### Dataset records
——

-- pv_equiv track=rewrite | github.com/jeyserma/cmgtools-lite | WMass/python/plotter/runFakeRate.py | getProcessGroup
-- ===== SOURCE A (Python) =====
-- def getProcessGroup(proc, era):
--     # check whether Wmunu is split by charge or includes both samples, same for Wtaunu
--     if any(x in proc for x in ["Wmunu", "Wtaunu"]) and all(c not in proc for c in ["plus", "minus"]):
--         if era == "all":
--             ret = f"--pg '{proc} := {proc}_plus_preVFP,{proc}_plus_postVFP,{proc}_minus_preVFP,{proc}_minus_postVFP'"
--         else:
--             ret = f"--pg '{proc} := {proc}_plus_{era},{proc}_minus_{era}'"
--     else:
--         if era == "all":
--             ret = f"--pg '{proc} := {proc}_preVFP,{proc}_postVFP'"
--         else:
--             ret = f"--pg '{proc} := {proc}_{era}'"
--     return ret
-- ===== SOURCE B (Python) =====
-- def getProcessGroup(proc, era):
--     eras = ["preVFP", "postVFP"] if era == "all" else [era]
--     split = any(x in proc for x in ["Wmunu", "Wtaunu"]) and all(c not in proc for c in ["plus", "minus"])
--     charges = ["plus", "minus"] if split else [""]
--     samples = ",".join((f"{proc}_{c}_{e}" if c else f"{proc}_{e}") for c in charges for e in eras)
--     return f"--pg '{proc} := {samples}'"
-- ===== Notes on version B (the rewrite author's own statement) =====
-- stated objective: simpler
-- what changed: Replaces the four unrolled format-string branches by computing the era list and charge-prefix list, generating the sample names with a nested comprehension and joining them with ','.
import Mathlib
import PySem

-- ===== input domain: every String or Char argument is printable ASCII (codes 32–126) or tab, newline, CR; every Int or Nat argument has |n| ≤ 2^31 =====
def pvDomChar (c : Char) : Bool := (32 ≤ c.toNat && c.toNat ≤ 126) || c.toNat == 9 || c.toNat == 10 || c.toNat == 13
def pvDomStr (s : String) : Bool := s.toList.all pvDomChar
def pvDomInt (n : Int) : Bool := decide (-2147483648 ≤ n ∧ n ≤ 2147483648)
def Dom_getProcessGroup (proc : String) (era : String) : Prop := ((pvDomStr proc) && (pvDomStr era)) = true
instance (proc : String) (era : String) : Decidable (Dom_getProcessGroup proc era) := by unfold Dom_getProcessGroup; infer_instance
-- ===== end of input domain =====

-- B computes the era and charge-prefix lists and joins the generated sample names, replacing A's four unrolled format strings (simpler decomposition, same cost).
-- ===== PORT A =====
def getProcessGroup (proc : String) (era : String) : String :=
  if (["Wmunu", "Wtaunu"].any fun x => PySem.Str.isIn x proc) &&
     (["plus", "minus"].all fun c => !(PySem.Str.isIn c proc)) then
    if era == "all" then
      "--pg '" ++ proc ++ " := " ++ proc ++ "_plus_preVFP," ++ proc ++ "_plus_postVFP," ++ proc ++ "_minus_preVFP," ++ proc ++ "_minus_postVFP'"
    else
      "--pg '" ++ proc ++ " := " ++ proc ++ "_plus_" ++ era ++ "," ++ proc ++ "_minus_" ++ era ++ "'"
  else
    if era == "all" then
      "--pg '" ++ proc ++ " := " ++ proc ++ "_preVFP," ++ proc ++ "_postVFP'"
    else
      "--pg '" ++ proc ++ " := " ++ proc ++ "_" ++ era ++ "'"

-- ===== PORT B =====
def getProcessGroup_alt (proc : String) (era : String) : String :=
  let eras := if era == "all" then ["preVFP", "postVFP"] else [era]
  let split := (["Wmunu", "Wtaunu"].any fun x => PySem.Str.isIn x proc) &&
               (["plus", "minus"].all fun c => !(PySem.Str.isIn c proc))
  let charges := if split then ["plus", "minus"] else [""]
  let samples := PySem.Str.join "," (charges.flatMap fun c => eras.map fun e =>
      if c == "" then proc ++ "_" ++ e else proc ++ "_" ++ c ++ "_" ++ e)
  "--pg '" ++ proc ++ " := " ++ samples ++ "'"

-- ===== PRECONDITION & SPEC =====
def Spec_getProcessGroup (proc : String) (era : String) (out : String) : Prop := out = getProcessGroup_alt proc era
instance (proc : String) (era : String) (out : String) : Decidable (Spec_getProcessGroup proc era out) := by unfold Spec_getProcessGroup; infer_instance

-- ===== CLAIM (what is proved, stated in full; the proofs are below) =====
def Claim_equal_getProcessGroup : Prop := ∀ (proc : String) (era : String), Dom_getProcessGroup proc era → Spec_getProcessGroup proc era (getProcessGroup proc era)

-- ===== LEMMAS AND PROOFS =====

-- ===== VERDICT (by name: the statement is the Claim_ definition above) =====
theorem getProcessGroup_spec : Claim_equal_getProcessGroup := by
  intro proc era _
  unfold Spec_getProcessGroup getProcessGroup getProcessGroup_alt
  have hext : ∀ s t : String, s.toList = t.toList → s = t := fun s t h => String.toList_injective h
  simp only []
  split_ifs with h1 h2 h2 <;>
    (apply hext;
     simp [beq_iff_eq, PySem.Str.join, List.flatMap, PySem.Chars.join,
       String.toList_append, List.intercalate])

——

### What the exercise asks
All records above are to be printed exactly, with nothing omitted.

### Problem solution
-- pv_equiv track=rewrite | github.com/jeyserma/cmgtools-lite | WMass/python/plotter/runFakeRate.py | getProcessGroup
-- ===== SOURCE A (Python) =====
-- def getProcessGroup(proc, era):
--     # check whether Wmunu is split by charge or includes both samples, same for Wtaunu
--     if any(x in proc for x in ["Wmunu", "Wtaunu"]) and all(c not in proc for c in ["plus", "minus"]):
--         if era == "all":
--             ret = f"--pg '{proc} := {proc}_plus_preVFP,{proc}_plus_postVFP,{proc}_minus_preVFP,{proc}_minus_postVFP'"
--         else:
--             ret = f"--pg '{proc} := {proc}_plus_{era},{proc}_minus_{era}'"
--     else:
--         if era == "all":
--             ret = f"--pg '{proc} := {proc}_preVFP,{proc}_postVFP'"
--         else:
--             ret = f"--pg '{proc} := {proc}_{era}'"
--     return ret
-- ===== SOURCE B (Python) =====
-- def getProcessGroup(proc, era):
--     eras = ["preVFP", "postVFP"] if era == "all" else [era]
--     split = any(x in proc for x in ["Wmunu", "Wtaunu"]) and all(c not in proc for c in ["plus", "minus"])
--     charges = ["plus", "minus"] if split else [""]
--     samples = ",".join((f"{proc}_{c}_{e}" if c else f"{proc}_{e}") for c in charges for e in eras)
--     return f"--pg '{proc} := {samples}'"
-- ===== Notes on version B (the rewrite author's own statement) =====
-- stated objective: simpler
-- what changed: Replaces the four unrolled format-string branches by computing the era list and charge-prefix list, generating the sample names with a nested comprehension and joining them with ','.
import Mathlib
import PySem

-- ===== input domain: every String or Char argument is printable ASCII (codes 32–126) or tab, newline, CR; every Int or Nat argument has |n| ≤ 2^31 =====
def pvDomChar (c : Char) : Bool := (32 ≤ c.toNat && c.toNat ≤ 126) || c.toNat == 9 || c.toNat == 10 || c.toNat == 13
def pvDomStr (s : String) : Bool := s.toList.all pvDomChar
def pvDomInt (n : Int) : Bool := decide (-2147483648 ≤ n ∧ n ≤ 2147483648)
def Dom_getProcessGroup (proc : String) (era : String) : Prop := ((pvDomStr proc) && (pvDomStr era)) = true
instance (proc : String) (era : String) : Decidable (Dom_getProcessGroup proc era) := by unfold Dom_getProcessGroup; infer_instance
-- ===== end of input domain =====

-- B computes the era and charge-prefix lists and joins the generated sample names, replacing A's four unrolled format strings (simpler decomposition, same cost).
-- ===== PORT A =====
def getProcessGroup (proc : String) (era : String) : String :=
  if (["Wmunu", "Wtaunu"].any fun x => PySem.Str.isIn x proc) &&
     (["plus", "minus"].all fun c => !(PySem.Str.isIn c proc)) then
    if era == "all" then
      "--pg '" ++ proc ++ " := " ++ proc ++ "_plus_preVFP," ++ proc ++ "_plus_postVFP," ++ proc ++ "_minus_preVFP," ++ proc ++ "_minus_postVFP'"
    else
      "--pg '" ++ proc ++ " := " ++ proc ++ "_plus_" ++ era ++ "," ++ proc ++ "_minus_" ++ era ++ "'"
  else
    if era == "all" then
      "--pg '" ++ proc ++ " := " ++ proc ++ "_preVFP," ++ proc ++ "_postVFP'"
    else
      "--pg '" ++ proc ++ " := " ++ proc ++ "_" ++ era ++ "'"

-- ===== PORT B =====
def getProcessGroup_alt (proc : String) (era : String) : String :=
  let eras := if era == "all" then ["preVFP", "postVFP"] else [era]
  let split := (["Wmunu", "Wtaunu"].any fun x => PySem.Str.isIn x proc) &&
               (["plus", "minus"].all fun c => !(PySem.Str.isIn c proc))
  let charges := if split then ["plus", "minus"] else [""]
  let samples := PySem.Str.join "," (charges.flatMap fun c => eras.map fun e =>
      if c == "" then proc ++ "_" ++ e else proc ++ "_" ++ c ++ "_" ++ e)
  "--pg '" ++ proc ++ " := " ++ samples ++ "'"

-- ===== PRECONDITION & SPEC =====
def Spec_getProcessGroup (proc : String) (era : String) (out : String) : Prop := out = getProcessGroup_alt proc era
instance (proc : String) (era : String) (out : String) : Decidable (Spec_getProcessGroup proc era out) := by unfold Spec_getProcessGroup; infer_instance

-- ===== CLAIM (what is proved, stated in full; the proofs are below) =====
def Claim_equal_getProcessGroup : Prop := ∀ (proc : String) (era : String), Dom_getProcessGroup proc era → Spec_getProcessGroup proc era (getProcessGroup proc era)

-- ===== LEMMAS AND PROOFS =====

-- ===== VERDICT (by name: the statement is the Claim_ definition above) =====
theorem getProcessGroup_spec : Claim_equal_getProcessGroup := by
  intro proc era _
  unfold Spec_getProcessGroup getProcessGroup getProcessGroup_alt
  have hext : ∀ s t : String, s.toList = t.toList → s = t := fun s t h => String.toList_injective h
  simp only []
  split_ifs with h1 h2 h2 <;>
    (apply hext;
     simp [beq_iff_eq, PySem.Str.join, List.flatMap, PySem.Chars.join,
       String.toList_append, List.intercalate])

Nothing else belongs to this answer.